It was the summer of 2017 and the consumer credit reporting agency Equifax was preparing to announce a massive data breach that compromised sensitive information of 148 million of its U.S. customers.
Company officials tapped software engineering manager Sudhakar Bonthu to create a website for affected consumers. Bonthu was told the work was for a client, but the software engineer figured out that his own company was the victim, according to the Securities and Exchange Commission.
Bonthu then began buying Equifax put options, which would allow him to profit if the underlying stock dropped in price, the SEC said. According to court records Bonthu bought 86 put options in Equifax stock using his wife’s Fidelity brokerage account.
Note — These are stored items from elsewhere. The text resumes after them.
-- pv_equiv track=rewrite | github.com/SkocicD/algorithms | kattis/medium/foodcarts/foodcarts.py | get_respective_r
-- ===== SOURCE A (Python) =====
-- def get_respective_r(allowed_ranges, l):
--     lower = 0
--     upper = len(allowed_ranges) - 1
--     while upper > lower:
--         middle = lower + (upper - lower)//2
--         if l < allowed_ranges[middle][0]:
--             upper = middle - 1
--
--         elif l == allowed_ranges[middle][0]:
--             return allowed_ranges[middle][1]
--         else:
--             lower = middle + 1
--     return allowed_ranges[lower][1]
-- ===== SOURCE B (Python) =====
-- def get_respective_r(allowed_ranges, l):
--     def go(lo, hi):
--         if hi <= lo:
--             return allowed_ranges[lo][1]
--         mid = lo + (hi - lo) // 2
--         key, val = allowed_ranges[mid]
--         if l == key:
--             return val
--         if l < key:
--             return go(lo, mid - 1)
--         return go(mid + 1, hi)
--     return go(0, len(allowed_ranges) - 1)
-- ===== Notes on version B (the rewrite author's own statement) =====
-- stated objective: alternative
-- what changed: The iterative while-loop binary search with mutable lower/upper state is re-decomposed as a recursive divide-and-conquer helper go(lo, hi) with an early base case, destructuring the probed pair once and testing equality first.
import Mathlib
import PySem

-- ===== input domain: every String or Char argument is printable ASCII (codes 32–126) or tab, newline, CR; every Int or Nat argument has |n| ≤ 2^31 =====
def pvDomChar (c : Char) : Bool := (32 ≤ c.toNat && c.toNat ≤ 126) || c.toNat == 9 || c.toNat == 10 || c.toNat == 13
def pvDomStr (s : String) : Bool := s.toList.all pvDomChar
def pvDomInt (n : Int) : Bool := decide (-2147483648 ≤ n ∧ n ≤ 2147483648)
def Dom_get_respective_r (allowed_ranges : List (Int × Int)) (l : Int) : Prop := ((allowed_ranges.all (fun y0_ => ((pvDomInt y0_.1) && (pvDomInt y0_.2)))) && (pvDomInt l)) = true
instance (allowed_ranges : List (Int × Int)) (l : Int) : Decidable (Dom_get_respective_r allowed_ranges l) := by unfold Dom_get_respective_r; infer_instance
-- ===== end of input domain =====

-- B re-decomposes A's iterative while-loop binary search as a recursive
-- divide-and-conquer helper over (lo, hi); same comparisons and index paths, no speed claim.

-- ===== PORT A =====
-- allowed_ranges[i]; index is always in range inside Pre_, so the default is never used there
def pvIdx (a : List (Int × Int)) (i : Int) : Int × Int := PySem.List.pyGetD a i (0, 0)

-- the while-loop of A, state (lower, upper)
def pvLoopA (a : List (Int × Int)) (l : Int) (lower upper : Int) : Int :=
  if _h : upper > lower then
    let middle := lower + PySem.Int.floordiv (upper - lower) 2
    if l < (pvIdx a middle).1 then
      pvLoopA a l lower (middle - 1)
    else if l = (pvIdx a middle).1 then
      (pvIdx a middle).2
    else
      pvLoopA a l (middle + 1) upper
  else
    (pvIdx a lower).2
termination_by (upper - lower).toNat
decreasing_by
  all_goals simp only [PySem.Int.floordiv_eq_ediv_of_pos (show (0:Int) < 2 by norm_num)]
  all_goals omega

def get_respective_r (allowed_ranges : List (Int × Int)) (l : Int) : Int :=
  pvLoopA allowed_ranges l 0 (allowed_ranges.length - 1)

-- ===== PORT B =====
-- the recursive divide-and-conquer helper go(lo, hi) of Source B
def pvGoB (a : List (Int × Int)) (l : Int) (lo hi : Int) : Int :=
  if _h : hi ≤ lo then
    (pvIdx a lo).2
  else
    let mid := lo + PySem.Int.floordiv (hi - lo) 2
    let kv := pvIdx a mid
    if l = kv.1 then kv.2
    else if l < kv.1 then pvGoB a l lo (mid - 1)
    else pvGoB a l (mid + 1) hi
termination_by (hi - lo).toNat
decreasing_by
  all_goals simp only [PySem.Int.floordiv_eq_ediv_of_pos (show (0:Int) < 2 by norm_num)]
  all_goals omega

def get_respective_r_alt (allowed_ranges : List (Int × Int)) (l : Int) : Int :=
  pvGoB allowed_ranges l 0 (allowed_ranges.length - 1)

-- ===== PRECONDITION & SPEC =====
-- Pre_ excludes only the empty list, on which Python A (and B) raise IndexError.
def Pre_get_respective_r (allowed_ranges : List (Int × Int)) (l : Int) : Prop :=
  allowed_ranges ≠ []
instance (allowed_ranges : List (Int × Int)) (l : Int) : Decidable (Pre_get_respective_r allowed_ranges l) := by unfold Pre_get_respective_r; infer_instance

def pvWitness_get_respective_r : (List (Int × Int)) × Int := ([(1, 2)], 1)

def Spec_get_respective_r (allowed_ranges : List (Int × Int)) (l : Int) (out : Int) : Prop := out = get_respective_r_alt allowed_ranges l
instance (allowed_ranges : List (Int × Int)) (l : Int) (out : Int) : Decidable (Spec_get_respective_r allowed_ranges l out) := by unfold Spec_get_respective_r; infer_instance

-- ===== CLAIM (what is proved, stated in full; the proofs are below) =====
def Claim_equal_get_respective_r : Prop := ∀ (allowed_ranges : List (Int × Int)) (l : Int), Dom_get_respective_r allowed_ranges l → Pre_get_respective_r allowed_ranges l → Spec_get_respective_r allowed_ranges l (get_respective_r allowed_ranges l)

-- ===== LEMMAS AND PROOFS =====

-- A's loop and B's recursion compute the same value for every window (lo, hi)
theorem pvLoopA_eq_pvGoB (a : List (Int × Int)) (l lo hi : Int) :
    pvLoopA a l lo hi = pvGoB a l lo hi := by
  induction lo, hi using pvLoopA.induct a l with
  | case1 lower upper h mid hlt ih =>
    rw [pvLoopA, pvGoB]
    simp only [show lower + PySem.Int.floordiv (upper - lower) 2 = mid from rfl]
    simp only [dif_pos h, dif_neg (show ¬upper ≤ lower by omega), if_pos hlt,
      if_neg (ne_of_lt hlt), ih]
  | case2 lower upper h mid hnlt heq =>
    rw [pvLoopA, pvGoB]
    simp only [show lower + PySem.Int.floordiv (upper - lower) 2 = mid from rfl]
    simp only [dif_pos h, dif_neg (show ¬upper ≤ lower by omega), if_neg hnlt, if_pos heq]
  | case3 lower upper h mid hnlt hne ih =>
    rw [pvLoopA, pvGoB]
    simp only [show lower + PySem.Int.floordiv (upper - lower) 2 = mid from rfl]
    simp only [dif_pos h, dif_neg (show ¬upper ≤ lower by omega), if_neg hne, if_neg hnlt, ih]
  | case4 lower upper h =>
    rw [pvLoopA, pvGoB]
    simp only [dif_neg h, dif_pos (show upper ≤ lower by omega)]

-- ===== VERDICT (by name: the statement is the Claim_ definition above) =====
theorem get_respective_r_spec : Claim_equal_get_respective_r := by
  intro a l _ _
  unfold Spec_get_respective_r get_respective_r get_respective_r_alt
  exact pvLoopA_eq_pvGoB a l 0 (a.length - 1)
-- pv_equiv track=rewrite | github.com/VITAMIN-organisation/vitamin-model-checker | model_checker/algorithms/explicit/NatATL/Recall/witness_parser.py | _split_groups_by_star
-- ===== SOURCE A (Python) =====
-- def _split_groups_by_star(pattern: str) -> list:
--     """
--     Split pattern into groups separated by '*' or '.' operators.
--
--     Args:
--         pattern: Regex pattern string
--
--     Returns:
--         List of pattern groups, with '*' preserved in group strings
--     """
--     groups = []
--     buffer = []
--     for char in pattern:
--         if char == "*" or char == ".":
--             if char == "*":
--                 if buffer:
--                     groups.append("".join(buffer) + "*")
--                     buffer = []
--             else:
--                 if buffer:
--                     groups.append("".join(buffer))
--                     buffer = []
--         else:
--             buffer.append(char)
--     if buffer:
--         groups.append("".join(buffer))
--     return groups
-- ===== SOURCE B (Python) =====
-- def _split_groups_by_star(pattern: str) -> list:
--     """Split pattern into groups separated by '*' or '.', keeping '*' in groups.
--
--     Run-scanner: instead of buffering character by character, jump over each
--     maximal run of non-delimiter characters and slice it out in one step,
--     attaching a single following '*' if present.
--     """
--     groups = []
--     i = 0
--     n = len(pattern)
--     while i < n:
--         if pattern[i] in "*.":
--             i += 1
--         else:
--             j = i + 1
--             while j < n and pattern[j] not in "*.":
--                 j += 1
--             if j < n and pattern[j] == "*":
--                 groups.append(pattern[i:j + 1])
--                 i = j + 1
--             else:
--                 groups.append(pattern[i:j])
--                 i = j
--     return groups
-- ===== Notes on version B (the rewrite author's own statement) =====
-- stated objective: alternative
-- what changed: Replaces A's character-by-character buffer/flush state machine with a run-scanner that skips delimiters and slices out each maximal non-delimiter run (plus one optional trailing '*') in a single step.
import Mathlib
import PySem

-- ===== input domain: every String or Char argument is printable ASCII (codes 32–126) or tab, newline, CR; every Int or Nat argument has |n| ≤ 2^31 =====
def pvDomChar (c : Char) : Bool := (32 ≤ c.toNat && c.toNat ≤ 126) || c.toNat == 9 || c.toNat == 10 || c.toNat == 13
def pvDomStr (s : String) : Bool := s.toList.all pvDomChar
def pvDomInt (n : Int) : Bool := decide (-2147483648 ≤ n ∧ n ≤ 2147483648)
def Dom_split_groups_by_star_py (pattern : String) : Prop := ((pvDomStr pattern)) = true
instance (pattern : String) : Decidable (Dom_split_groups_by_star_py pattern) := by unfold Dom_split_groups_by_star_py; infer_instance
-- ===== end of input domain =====

-- B replaces A's char-by-char buffer/flush state machine with a run-scanner that
-- slices out each maximal non-delimiter run (plus one optional '*') at once (objective: alternative).

-- ===== PORT A =====
-- Python A's loop over `pattern`, state = (groups, buffer); buffer is a List Char,
-- "".join(buffer) + "*" is ported exactly as String.mk (buffer ++ ['*']).
def pvLoopA : List Char → List String → List Char → List String
  | [], groups, buffer =>
      if buffer.isEmpty then groups else groups ++ [String.mk buffer]
  | c :: rest, groups, buffer =>
      if c = '*' ∨ c = '.' then
        if c = '*' then
          if buffer.isEmpty then pvLoopA rest groups buffer
          else pvLoopA rest (groups ++ [String.mk (buffer ++ ['*'])]) []
        else
          if buffer.isEmpty then pvLoopA rest groups buffer
          else pvLoopA rest (groups ++ [String.mk buffer]) []
      else pvLoopA rest groups (buffer ++ [c])

def split_groups_by_star_py (pattern : String) : List String :=
  pvLoopA pattern.toList [] []

-- ===== PORT B =====
-- B's run-scanner: skip a delimiter, or take the maximal run of non-delimiters
-- (pattern[i:j] via takeWhile/dropWhile = the inner `while j < n` scan) with one optional '*'.
def pvNd (c : Char) : Bool := !(c = '*' || c = '.')

def pvScanB : List Char → List String
  | [] => []
  | c :: rest =>
      if c = '*' ∨ c = '.' then pvScanB rest
      else
        -- j = end of run: rest.takeWhile pvNd is pattern[i+1:j], rest.dropWhile pvNd starts at j
        let rest' := rest.dropWhile pvNd
        if rest'.head? = some '*' then
          String.mk (c :: rest.takeWhile pvNd ++ ['*']) :: pvScanB rest'.tail
        else
          String.mk (c :: rest.takeWhile pvNd) :: pvScanB rest'
  termination_by cs => cs.length
  decreasing_by
    · simp
    · have h1 := List.length_dropWhile_le (p := pvNd) (l := rest)
      have h2 := List.length_tail (l := rest.dropWhile pvNd)
      simp only [List.length_cons]
      omega
    · have h1 := List.length_dropWhile_le (p := pvNd) (l := rest)
      simp only [List.length_cons]
      omega

def split_groups_by_star_py_alt (pattern : String) : List String :=
  pvScanB pattern.toList

-- ===== PRECONDITION & SPEC =====
def Spec_split_groups_by_star_py (pattern : String) (out : List String) : Prop := out = split_groups_by_star_py_alt pattern
instance (pattern : String) (out : List String) : Decidable (Spec_split_groups_by_star_py pattern out) := by unfold Spec_split_groups_by_star_py; infer_instance

-- ===== CLAIM (what is proved, stated in full; the proofs are below) =====
def Claim_equal_split_groups_by_star_py : Prop := ∀ (pattern : String), Dom_split_groups_by_star_py pattern → Spec_split_groups_by_star_py pattern (split_groups_by_star_py pattern)

-- ===== LEMMAS AND PROOFS =====

lemma pvLoopA_append (cs : List Char) : ∀ (g : List String) (b : List Char),
    pvLoopA cs g b = g ++ pvLoopA cs [] b := by
  induction cs with
  | nil =>
    intro g b
    by_cases hb : b.isEmpty <;> simp [pvLoopA, hb]
  | cons c rest ih =>
    intro g b
    simp only [pvLoopA]
    split_ifs <;>
      first
        | exact ih g b
        | exact ih g (b ++ [c])
        | ((conv_lhs => rw [ih]); (conv_rhs => rw [ih]); simp)

lemma pvLoopA_skip (rest : List Char) : pvLoopA ('.' :: rest) [] [] = pvLoopA rest [] [] := by
  simp only [pvLoopA]
  norm_num

lemma pvLoopA_main (cs : List Char) : ∀ (b : List Char), b ≠ [] →
    pvLoopA cs [] b =
      (if (cs.dropWhile pvNd).head? = some '*' then
        String.mk (b ++ cs.takeWhile pvNd ++ ['*']) :: pvLoopA (cs.dropWhile pvNd).tail [] []
      else
        String.mk (b ++ cs.takeWhile pvNd) :: pvLoopA (cs.dropWhile pvNd) [] []) := by
  induction cs with
  | nil =>
    intro b hb
    simp [pvLoopA, List.isEmpty_iff, hb]
  | cons c rest ih =>
    intro b hb
    have hbe : b.isEmpty = false := by simp [List.isEmpty_iff, hb]
    by_cases hc : c = '*' ∨ c = '.'
    · have hnd : pvNd c = false := by
        rcases hc with hc | hc <;> simp [pvNd, hc]
      rcases hc with hc | hc <;> subst hc
      · -- '*' : A flushes buffer with a star appended
        simp only [pvLoopA, hbe, Bool.false_eq_true, List.nil_append]
        rw [pvLoopA_append rest [String.mk (b ++ ['*'])] []]
        simp [List.dropWhile_cons, List.takeWhile_cons, hnd]
      · -- '.' : A flushes buffer without a star
        have hne : ¬ ('.' : Char) = '*' := by decide
        simp only [pvLoopA, hbe, Bool.false_eq_true, List.nil_append]
        rw [pvLoopA_append rest [String.mk b] []]
        simp [List.takeWhile_cons, hnd, pvLoopA_skip]
    · have hnd : pvNd c = true := by
        push_neg at hc
        simp only [pvNd, hc.1, hc.2, decide_false, Bool.or_false, Bool.not_false]
      simp only [pvLoopA, if_neg hc]
      rw [ih (b ++ [c]) (by simp)]
      simp [List.takeWhile_cons, hnd]

lemma pvLoopA_eq_pvScanB (cs : List Char) : pvLoopA cs [] [] = pvScanB cs := by
  induction hn : cs.length using Nat.strong_induction_on generalizing cs with
  | _ n ih =>
  subst hn
  match cs with
  | [] => simp [pvLoopA, pvScanB]
  | c :: rest =>
    by_cases hc : c = '*' ∨ c = '.'
    · have hA : pvLoopA (c :: rest) [] [] = pvLoopA rest [] [] := by
        rcases hc with hc | hc <;> subst hc <;> simp [pvLoopA]
      rw [hA, pvScanB, if_pos hc]
      exact ih rest.length (by simp) rest rfl
    · rw [pvScanB]
      simp only [if_neg hc]
      have hA : pvLoopA (c :: rest) [] [] = pvLoopA rest [] [c] := by
        simp [pvLoopA, hc]
      rw [hA, pvLoopA_main rest [c] (by simp)]
      have hlen := List.length_dropWhile_le (p := pvNd) (l := rest)
      by_cases hh : (rest.dropWhile pvNd).head? = some '*'
      · have hne : rest.dropWhile pvNd ≠ [] := by
          intro h; rw [h] at hh; simp at hh
        have ht : (rest.dropWhile pvNd).tail.length < (c :: rest).length := by
          have h2 := List.length_tail (l := rest.dropWhile pvNd)
          simp only [List.length_cons] at *
          omega
        rw [if_pos hh, if_pos hh, ih _ ht _ rfl]
        simp
      · rw [if_neg hh, if_neg hh,
          ih (rest.dropWhile pvNd).length (by simp only [List.length_cons]; omega) _ rfl]
        simp

-- ===== VERDICT (by name: the statement is the Claim_ definition above) =====
theorem split_groups_by_star_py_spec : Claim_equal_split_groups_by_star_py := by
  intro pattern _
  unfold Spec_split_groups_by_star_py split_groups_by_star_py split_groups_by_star_py_alt
  exact pvLoopA_eq_pvScanB pattern.toList
theorem vlanstr_spec0 (s : String) (hpre : Pre_vlanstr s) : vlanstr s = vlanstr_alt s := by
  unfold Pre_vlanstr at hpre
  simp only [vlanstr, vlanstr_alt]
  set F0 := (PySem.Str.split? s ",").getD [] with hF0
  set L := PySem.List.sorted F0 (fun x => x) false with hL
  have hlen : L.length = F0.length := PySem.List.length_sorted ..
  have hmem : ∀ f ∈ L, f ∈ F0 := fun f hf => (PySem.List.mem_sorted ..).mp hf
  rw [pvMerge_eq]
  match hLc : L with
  | [] =>
    simp only [List.length_nil]
    norm_num
    simp [pvMSTL, pvOuter]
  | [x] =>
    have hx : PySem.Str.len x ≤ 47 := by
      have h1 : F0.length ≤ 1 := by rw [← hlen]; simp
      rw [if_pos h1] at hpre
      exact hpre x (hmem x (by simp))
    simp only [List.length_cons, List.length_nil]
    norm_num
    have h0 : ¬ (PySem.Str.len pvL1 + PySem.Str.len x > 78) := by rw [pvLenL1]; omega
    have hj : PySem.Str.join "," [x] = x := by
      apply String.toList_inj.mp
      simp [PySem.Str.toList_join, PySem.Chars.join_singleton]
    simp only [pvMSTL, List.nil_append]
    rw [if_neg h0, hj]
    simp [pvOuter]
  | f0 :: f1 :: fr =>
    have h1 : ¬ (F0.length ≤ 1) := by rw [← hlen]; simp
    rw [if_neg h1] at hpre
    obtain ⟨_hparse, hcond⟩ := hpre
    rw [if_neg (by simp)]
    set nums := (f0 :: f1 :: fr).map (fun f => (PySem.Int.ofStr? f).getD 0) with hnums
    -- every element of nums is a parsed value of the input
    have hV : ∀ v ∈ nums, v ∈ pvVals s := by
      intro v hv
      rw [hnums] at hv
      rcases List.mem_map.mp hv with ⟨f, hf, rfl⟩
      exact List.mem_map.mpr ⟨f, hmem f hf, rfl⟩
    set ps := (List.foldl pvRunsStep [] nums).map pvFmtRun with hps
    have hpsb : ∀ p ∈ ps, PySem.Str.len p ≤ 43 := by
      intro p hp
      rw [hps] at hp
      rcases List.mem_map.mp hp with ⟨⟨a, b⟩, hab, rfl⟩
      rw [hnums, List.map_cons, pvRuns_start] at hab
      have hrm := pvGoRuns_run_mem ((f1 :: fr).map (fun f => (PySem.Int.ofStr? f).getD 0))
          ((PySem.Int.ofStr? f0).getD 0) ((PySem.Int.ofStr? f0).getD 0) nums
          (fun x hx => by rw [hnums, List.map_cons]; exact List.mem_cons_of_mem _ hx)
          (by rw [hnums, List.map_cons]; exact List.mem_cons_self)
          (by rw [hnums, List.map_cons]; exact List.mem_cons_self)
          (by simp) (a, b) hab
      obtain ⟨haS, hbS, hneS⟩ := hrm
      refine pvFmtRun_len a b ((hcond a (hV a haS)).1) ?_
      intro hab'
      obtain ⟨ha1, hb1⟩ := hneS hab'
      constructor
      · rcases (hcond a (hV a haS)).2 with h | h
        · exact h
        · exact absurd (hV _ ha1) h.1
      · rcases (hcond b (hV b hbS)).2 with h | h
        · exact h
        · exact absurd (hV _ hb1) h.2
    have hpsne : ps ≠ [] := by
      rw [hps, hnums, List.map_cons, pvRuns_start]
      simp [pvGoRuns_ne_nil]
    match hpsc : ps with
    | [] => exact absurd rfl hpsne
    | p0 :: rest =>
      have hp0 : PySem.Str.len p0 ≤ 43 := hpsb p0 (by exact List.mem_cons_self)
      have hrb : ∀ p ∈ rest, PySem.Str.len p ≤ 43 :=
        fun p hp => hpsb p (List.mem_cons_of_mem _ hp)
      exact pvWrap_eq p0 rest (by rw [pvLenL1]; omega) hrb
theorem pvBIndexD_get (l : List String) (cs : List Char) :
    (pvBIndexD l).get? cs
      = (PySem.List.index? (l.map String.toList) cs).map (fun n => (n : Int)) := by
  induction l using List.reverseRecOn generalizing cs with
  | nil => simp [pvBIndexD, PySem.List.enumerate_nil, PySem.Dict.get?_empty, PySem.List.index?]
  | append_singleton xs x ih =>
    have henum : PySem.List.enumerate (xs ++ [x]) 0
        = PySem.List.enumerate xs 0 ++ [((0 + (xs.length : Int)), x)] := by
      rw [PySem.List.enumerate_append]; rfl
    unfold pvBIndexD at *
    rw [henum, List.foldl_append]
    simp only [List.foldl_cons, List.foldl_nil]
    by_cases hmem : x.toList ∈ xs.map String.toList
    · have hcont : ((PySem.List.enumerate xs 0).foldl
          (fun d (ic : Int × String) =>
            if d.contains ic.2.toList then d else d.insert ic.2.toList ic.1)
          PySem.Dict.empty).contains x.toList = true := by
        rw [PySem.Dict.contains_eq_isSome_get?, ih x.toList]
        cases h : PySem.List.index? (xs.map String.toList) x.toList with
        | none => exact absurd hmem ((PySem.List.index?_eq_none_iff _ _).mp h)
        | some k => simp [h]
      rw [if_pos hcont, ih cs, List.map_append]
      simp only [List.map_cons, List.map_nil]
      by_cases hcs : cs ∈ xs.map String.toList
      · rw [PySem.List.index?_append_of_mem _ hcs]
      · by_cases hcsx : cs = x.toList
        · subst hcsx; rw [PySem.List.index?_append_of_mem _ hmem]
        · have h1 : PySem.List.index? (xs.map String.toList) cs = none := by
            rw [PySem.List.index?_eq_none_iff]; exact hcs
          have h2 : PySem.List.index? (xs.map String.toList ++ [x.toList]) cs = none := by
            rw [PySem.List.index?_eq_none_iff]
            simp [hcs, Ne.symm hcsx, hcsx]
          rw [h1, h2]
          try simp
    · have hcont : ((PySem.List.enumerate xs 0).foldl
          (fun d (ic : Int × String) =>
            if d.contains ic.2.toList then d else d.insert ic.2.toList ic.1)
          PySem.Dict.empty).contains x.toList = false := by
        rw [PySem.Dict.contains_eq_isSome_get?, ih x.toList,
          (PySem.List.index?_eq_none_iff _ _).mpr hmem]
        simp
      rw [if_neg (by simp [hcont]), List.map_append]
      simp only [List.map_cons, List.map_nil]
      by_cases hcsx : cs = x.toList
      · subst hcsx
        rw [PySem.Dict.get?_insert, if_pos rfl]
        have h3 := PySem.List.index?_append_singleton_self (l := xs.map String.toList)
          (c := x.toList) hmem
        rw [h3]
        simp
      · rw [PySem.Dict.get?_insert, if_neg hcsx, ih cs]
        by_cases hcs : cs ∈ xs.map String.toList
        · rw [PySem.List.index?_append_of_mem _ hcs]
        · have h1 : PySem.List.index? (xs.map String.toList) cs = none := by
            rw [PySem.List.index?_eq_none_iff]; exact hcs
          have h2 : PySem.List.index? (xs.map String.toList ++ [x.toList]) cs = none := by
            rw [PySem.List.index?_eq_none_iff]; simp [hcs, hcsx]
          rw [h1, h2]
          try simp

theorem pvBestFold_spec (d : PySem.Dict (List Char) Int) (rest : List Char)
    (Ls : List Int) (acc : Option (Int × Nat)) :
    ((Ls.foldl (pvStep d rest) acc) = acc ∨
      ∃ L ∈ Ls, ∃ k, d.get? (rest.take L.toNat) = some k ∧
        Ls.foldl (pvStep d rest) acc = some (k, L.toNat)) ∧
    (∀ p, acc = some p → ∃ q, Ls.foldl (pvStep d rest) acc = some q ∧ q.1 ≤ p.1) ∧
    (∀ L ∈ Ls, ∀ k, d.get? (rest.take L.toNat) = some k →
      ∃ q, Ls.foldl (pvStep d rest) acc = some q ∧ q.1 ≤ k) := by
  induction Ls generalizing acc with
  | nil =>
    refine ⟨Or.inl rfl, ?_, ?_⟩
    · intro p hp; exact ⟨p, hp, le_refl _⟩
    · intro L hL; simp at hL
  | cons L0 Ls ih =>
    obtain ⟨ih1, ih2, ih3⟩ := ih (pvStep d rest acc L0)
    simp only [List.foldl_cons]
    refine ⟨?_, ?_, ?_⟩
    · -- result is acc or a candidate
      rcases ih1 with heq | ⟨L, hL, k, hk, hres⟩
      · rw [heq]
        unfold pvStep
        cases hg : d.get? (rest.take L0.toNat) with
        | none => exact Or.inl rfl
        | some idx =>
          cases acc with
          | none => exact Or.inr ⟨L0, List.mem_cons_self, idx, hg, rfl⟩
          | some b =>
            by_cases hlt : idx < b.1
            · exact Or.inr ⟨L0, List.mem_cons_self, idx, hg, by simp [hlt]⟩
            · exact Or.inl (by simp [hlt])
      · exact Or.inr ⟨L, List.mem_cons_of_mem _ hL, k, hk, hres⟩
    · -- dominates the accumulator
      intro p hp
      have hstep : ∃ r, pvStep d rest acc L0 = some r ∧ r.1 ≤ p.1 := by
        unfold pvStep
        subst hp
        cases hg : d.get? (rest.take L0.toNat) with
        | none => exact ⟨p, rfl, le_refl _⟩
        | some idx =>
          by_cases hlt : idx < p.1
          · exact ⟨(idx, L0.toNat), by simp [hlt], le_of_lt hlt⟩
          · exact ⟨p, by simp [hlt], le_refl _⟩
      obtain ⟨r, hr, hrle⟩ := hstep
      obtain ⟨q, hq, hqle⟩ := ih2 r hr
      exact ⟨q, hq, le_trans hqle hrle⟩
    · -- dominates every candidate
      intro L hL k hk
      rcases List.mem_cons.1 hL with rfl | hL'
      · have hstep : ∃ r, pvStep d rest acc L = some r ∧ r.1 ≤ k := by
          unfold pvStep
          rw [hk]
          cases acc with
          | none => exact ⟨(k, L.toNat), rfl, le_refl _⟩
          | some b =>
            by_cases hlt : k < b.1
            · exact ⟨(k, L.toNat), by simp [hlt], le_refl _⟩
            · exact ⟨b, by simp [hlt], by omega⟩
        obtain ⟨r, hr, hrle⟩ := hstep
        obtain ⟨q, hq, hqle⟩ := ih2 r hr
        exact ⟨q, hq, le_trans hqle hrle⟩
      · exact ih3 L hL' k hk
Less than a week later, on September 7, Equifax announced the data breach, its stock declined, and Bonthu sold the put options. Securities regulators said he made more than $75,000.
“Bonthu, who was entrusted with confidential information by his employer, misused that information to conclude that his company had suffered a massive data breach and then sought to illegally profit,” said Richard Best of the SEC’s Atlanta Regional Office.
“Corporate insiders simply cannot abuse their access to sensitive information and illegally enrich themselves.”
It was the second time this year that an employee at the embattled consumer credit rating agency has been charged with insider trading.
Bonthu, who was fired from Equifax in March, agreed to settle the SEC charges by paying back the ill-gotten gains plus interest. He also faces criminal charges brought by federal prosecutors in Atlanta.
Earlier this year an Equifax executive, Jun Ying, was charged with insider trading stemming from the data breach.
On Wednesday Equifax agreed to new data security rules under a consent order with eight states: Alabama, California, Georgia, Maine, Massachusetts, New York, North Carolina and Texas.
In a statement, Equifax said that “upon learning of potential trading activity by Mr. Bonthu, we immediately launched a review of his trading activity and separated him from our company after he declined to cooperate with our inquiry.
“We are fully cooperating with the SEC and the Department of Justice, and will continue to do so,” the statement said. “We take corporate governance and compliance very seriously, and will not tolerate violations of our policies.”